------ DATA EXTRACTS

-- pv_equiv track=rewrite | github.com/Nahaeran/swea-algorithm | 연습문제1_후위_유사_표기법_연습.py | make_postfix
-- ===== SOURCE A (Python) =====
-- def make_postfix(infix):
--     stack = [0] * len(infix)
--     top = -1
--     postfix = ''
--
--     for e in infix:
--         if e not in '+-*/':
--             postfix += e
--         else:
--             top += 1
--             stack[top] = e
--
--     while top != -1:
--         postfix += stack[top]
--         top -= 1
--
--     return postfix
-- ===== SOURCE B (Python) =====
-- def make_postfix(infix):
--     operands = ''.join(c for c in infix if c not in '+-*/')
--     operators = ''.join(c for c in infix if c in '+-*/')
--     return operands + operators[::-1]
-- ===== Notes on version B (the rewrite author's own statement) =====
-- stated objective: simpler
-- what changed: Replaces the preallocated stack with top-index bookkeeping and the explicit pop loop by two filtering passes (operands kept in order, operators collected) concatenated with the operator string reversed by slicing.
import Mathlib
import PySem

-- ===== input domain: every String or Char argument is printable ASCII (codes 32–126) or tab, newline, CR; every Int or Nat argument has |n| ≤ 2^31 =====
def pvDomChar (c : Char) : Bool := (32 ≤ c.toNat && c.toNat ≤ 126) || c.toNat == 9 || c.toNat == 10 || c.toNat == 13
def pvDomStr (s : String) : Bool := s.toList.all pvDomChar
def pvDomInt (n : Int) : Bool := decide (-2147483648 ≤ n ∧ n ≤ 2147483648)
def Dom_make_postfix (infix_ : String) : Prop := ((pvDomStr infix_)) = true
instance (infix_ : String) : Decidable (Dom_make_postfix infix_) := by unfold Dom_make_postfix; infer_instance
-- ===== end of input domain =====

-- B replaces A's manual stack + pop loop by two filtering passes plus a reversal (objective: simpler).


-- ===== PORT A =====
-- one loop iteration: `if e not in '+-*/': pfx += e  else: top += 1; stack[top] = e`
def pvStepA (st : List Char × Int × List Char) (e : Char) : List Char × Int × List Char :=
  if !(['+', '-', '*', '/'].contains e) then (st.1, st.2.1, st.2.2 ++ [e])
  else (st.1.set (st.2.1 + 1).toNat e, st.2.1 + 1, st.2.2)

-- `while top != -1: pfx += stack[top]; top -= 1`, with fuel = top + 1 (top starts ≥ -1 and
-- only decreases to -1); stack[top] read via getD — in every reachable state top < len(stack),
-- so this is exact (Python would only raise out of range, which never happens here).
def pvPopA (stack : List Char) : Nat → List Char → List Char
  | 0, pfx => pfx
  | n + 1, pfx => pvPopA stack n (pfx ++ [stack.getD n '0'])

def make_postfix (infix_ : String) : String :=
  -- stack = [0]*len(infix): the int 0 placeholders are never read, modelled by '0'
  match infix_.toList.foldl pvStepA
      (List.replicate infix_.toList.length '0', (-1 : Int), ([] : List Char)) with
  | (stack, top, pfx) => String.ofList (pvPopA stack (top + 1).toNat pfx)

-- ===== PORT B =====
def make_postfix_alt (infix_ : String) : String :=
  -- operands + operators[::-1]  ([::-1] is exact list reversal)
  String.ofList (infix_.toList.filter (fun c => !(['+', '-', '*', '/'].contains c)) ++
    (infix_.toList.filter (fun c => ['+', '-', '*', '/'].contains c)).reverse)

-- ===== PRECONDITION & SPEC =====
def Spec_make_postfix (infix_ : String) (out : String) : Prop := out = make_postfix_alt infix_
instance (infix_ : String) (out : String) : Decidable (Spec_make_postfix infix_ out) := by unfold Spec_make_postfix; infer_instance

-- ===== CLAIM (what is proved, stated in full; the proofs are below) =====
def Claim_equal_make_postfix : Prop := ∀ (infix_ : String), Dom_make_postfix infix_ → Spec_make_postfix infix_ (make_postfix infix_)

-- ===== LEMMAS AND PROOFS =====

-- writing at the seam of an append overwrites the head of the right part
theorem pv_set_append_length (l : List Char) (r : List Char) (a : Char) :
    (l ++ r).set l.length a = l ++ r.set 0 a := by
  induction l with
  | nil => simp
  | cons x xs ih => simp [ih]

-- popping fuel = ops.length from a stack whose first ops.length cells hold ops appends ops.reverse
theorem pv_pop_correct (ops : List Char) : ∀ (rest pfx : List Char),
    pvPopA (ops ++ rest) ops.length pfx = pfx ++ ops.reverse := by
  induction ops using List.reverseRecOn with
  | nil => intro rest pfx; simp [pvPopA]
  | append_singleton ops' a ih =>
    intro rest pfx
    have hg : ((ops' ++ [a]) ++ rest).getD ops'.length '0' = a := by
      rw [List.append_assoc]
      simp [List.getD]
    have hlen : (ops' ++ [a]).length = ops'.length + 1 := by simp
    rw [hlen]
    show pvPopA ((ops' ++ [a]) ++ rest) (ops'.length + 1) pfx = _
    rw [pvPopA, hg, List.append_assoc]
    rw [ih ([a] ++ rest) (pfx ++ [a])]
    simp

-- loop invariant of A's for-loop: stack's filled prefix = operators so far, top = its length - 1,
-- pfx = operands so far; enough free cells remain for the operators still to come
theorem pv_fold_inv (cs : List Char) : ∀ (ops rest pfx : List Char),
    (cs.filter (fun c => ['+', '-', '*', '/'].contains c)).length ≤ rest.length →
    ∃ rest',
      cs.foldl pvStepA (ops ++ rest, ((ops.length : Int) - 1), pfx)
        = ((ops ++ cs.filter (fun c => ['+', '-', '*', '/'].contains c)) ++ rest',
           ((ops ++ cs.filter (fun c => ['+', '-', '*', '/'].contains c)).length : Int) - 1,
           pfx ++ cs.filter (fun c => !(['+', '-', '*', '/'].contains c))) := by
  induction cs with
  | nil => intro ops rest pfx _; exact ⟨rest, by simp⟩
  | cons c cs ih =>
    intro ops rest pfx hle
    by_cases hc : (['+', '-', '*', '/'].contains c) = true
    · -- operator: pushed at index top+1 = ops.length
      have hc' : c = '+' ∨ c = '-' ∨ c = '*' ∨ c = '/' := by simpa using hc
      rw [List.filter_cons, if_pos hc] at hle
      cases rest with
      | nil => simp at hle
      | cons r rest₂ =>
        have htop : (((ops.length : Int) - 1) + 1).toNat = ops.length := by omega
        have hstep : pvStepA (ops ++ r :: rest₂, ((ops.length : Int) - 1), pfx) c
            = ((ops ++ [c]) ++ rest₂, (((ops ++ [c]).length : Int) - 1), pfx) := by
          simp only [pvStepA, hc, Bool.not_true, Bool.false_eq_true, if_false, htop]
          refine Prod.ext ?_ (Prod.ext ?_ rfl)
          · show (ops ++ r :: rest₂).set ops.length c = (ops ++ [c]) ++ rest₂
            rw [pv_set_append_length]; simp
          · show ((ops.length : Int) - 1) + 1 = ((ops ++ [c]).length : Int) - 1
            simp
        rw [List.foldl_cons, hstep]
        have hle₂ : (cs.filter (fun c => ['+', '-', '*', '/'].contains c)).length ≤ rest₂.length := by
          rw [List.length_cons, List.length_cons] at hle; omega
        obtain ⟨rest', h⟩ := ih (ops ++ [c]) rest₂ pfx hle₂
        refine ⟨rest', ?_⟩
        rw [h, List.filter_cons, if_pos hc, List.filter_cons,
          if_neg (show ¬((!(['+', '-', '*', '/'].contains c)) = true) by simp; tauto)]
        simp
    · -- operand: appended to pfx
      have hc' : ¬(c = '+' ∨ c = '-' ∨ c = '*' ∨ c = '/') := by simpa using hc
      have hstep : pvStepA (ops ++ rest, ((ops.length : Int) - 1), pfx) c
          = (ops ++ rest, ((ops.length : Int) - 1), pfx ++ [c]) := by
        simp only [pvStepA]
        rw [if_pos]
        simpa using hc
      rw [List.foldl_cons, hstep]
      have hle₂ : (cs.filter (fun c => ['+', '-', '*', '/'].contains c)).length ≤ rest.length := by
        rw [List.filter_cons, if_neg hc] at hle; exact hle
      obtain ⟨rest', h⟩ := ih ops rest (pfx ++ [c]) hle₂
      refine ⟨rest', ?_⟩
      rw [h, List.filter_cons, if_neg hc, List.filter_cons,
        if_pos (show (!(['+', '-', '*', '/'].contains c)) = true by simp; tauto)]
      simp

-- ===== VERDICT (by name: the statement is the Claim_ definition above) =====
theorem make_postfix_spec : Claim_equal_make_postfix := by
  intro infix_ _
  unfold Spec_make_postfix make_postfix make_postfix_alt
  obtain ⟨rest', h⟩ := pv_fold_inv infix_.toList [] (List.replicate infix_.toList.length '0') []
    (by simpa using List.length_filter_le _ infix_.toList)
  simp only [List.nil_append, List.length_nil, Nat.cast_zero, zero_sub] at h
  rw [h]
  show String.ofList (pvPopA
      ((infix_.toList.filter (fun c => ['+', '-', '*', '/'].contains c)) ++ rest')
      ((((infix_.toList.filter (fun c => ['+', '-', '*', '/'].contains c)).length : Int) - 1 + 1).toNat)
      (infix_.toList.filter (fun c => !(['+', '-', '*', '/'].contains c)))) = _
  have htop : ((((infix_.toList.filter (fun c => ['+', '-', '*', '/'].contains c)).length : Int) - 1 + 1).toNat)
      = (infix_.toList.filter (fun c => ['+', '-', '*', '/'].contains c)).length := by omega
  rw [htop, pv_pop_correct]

------------

WHAT IS EXPECTED. Please give an exact copy of the entries above, from the line with "c)).length ≤ rest.length →" down to the line with "rw [List.length_cons, List.length_cons]", inclusive, and nothing else.

EXERCISE OUTPUT.
    (cs.filter (fun c => ['+', '-', '*', '/'].contains c)).length ≤ rest.length →
    ∃ rest',
      cs.foldl pvStepA (ops ++ rest, ((ops.length : Int) - 1), pfx)
        = ((ops ++ cs.filter (fun c => ['+', '-', '*', '/'].contains c)) ++ rest',
           ((ops ++ cs.filter (fun c => ['+', '-', '*', '/'].contains c)).length : Int) - 1,
           pfx ++ cs.filter (fun c => !(['+', '-', '*', '/'].contains c))) := by
  induction cs with
  | nil => intro ops rest pfx _; exact ⟨rest, by simp⟩
  | cons c cs ih =>
    intro ops rest pfx hle
    by_cases hc : (['+', '-', '*', '/'].contains c) = true
    · -- operator: pushed at index top+1 = ops.length
      have hc' : c = '+' ∨ c = '-' ∨ c = '*' ∨ c = '/' := by simpa using hc
      rw [List.filter_cons, if_pos hc] at hle
      cases rest with
      | nil => simp at hle
      | cons r rest₂ =>
        have htop : (((ops.length : Int) - 1) + 1).toNat = ops.length := by omega
        have hstep : pvStepA (ops ++ r :: rest₂, ((ops.length : Int) - 1), pfx) c
            = ((ops ++ [c]) ++ rest₂, (((ops ++ [c]).length : Int) - 1), pfx) := by
          simp only [pvStepA, hc, Bool.not_true, Bool.false_eq_true, if_false, htop]
          refine Prod.ext ?_ (Prod.ext ?_ rfl)
          · show (ops ++ r :: rest₂).set ops.length c = (ops ++ [c]) ++ rest₂
            rw [pv_set_append_length]; simp
          · show ((ops.length : Int) - 1) + 1 = ((ops ++ [c]).length : Int) - 1
            simp
        rw [List.foldl_cons, hstep]
        have hle₂ : (cs.filter (fun c => ['+', '-', '*', '/'].contains c)).length ≤ rest₂.length := by
          rw [List.length_cons, List.length_cons] at hle; omega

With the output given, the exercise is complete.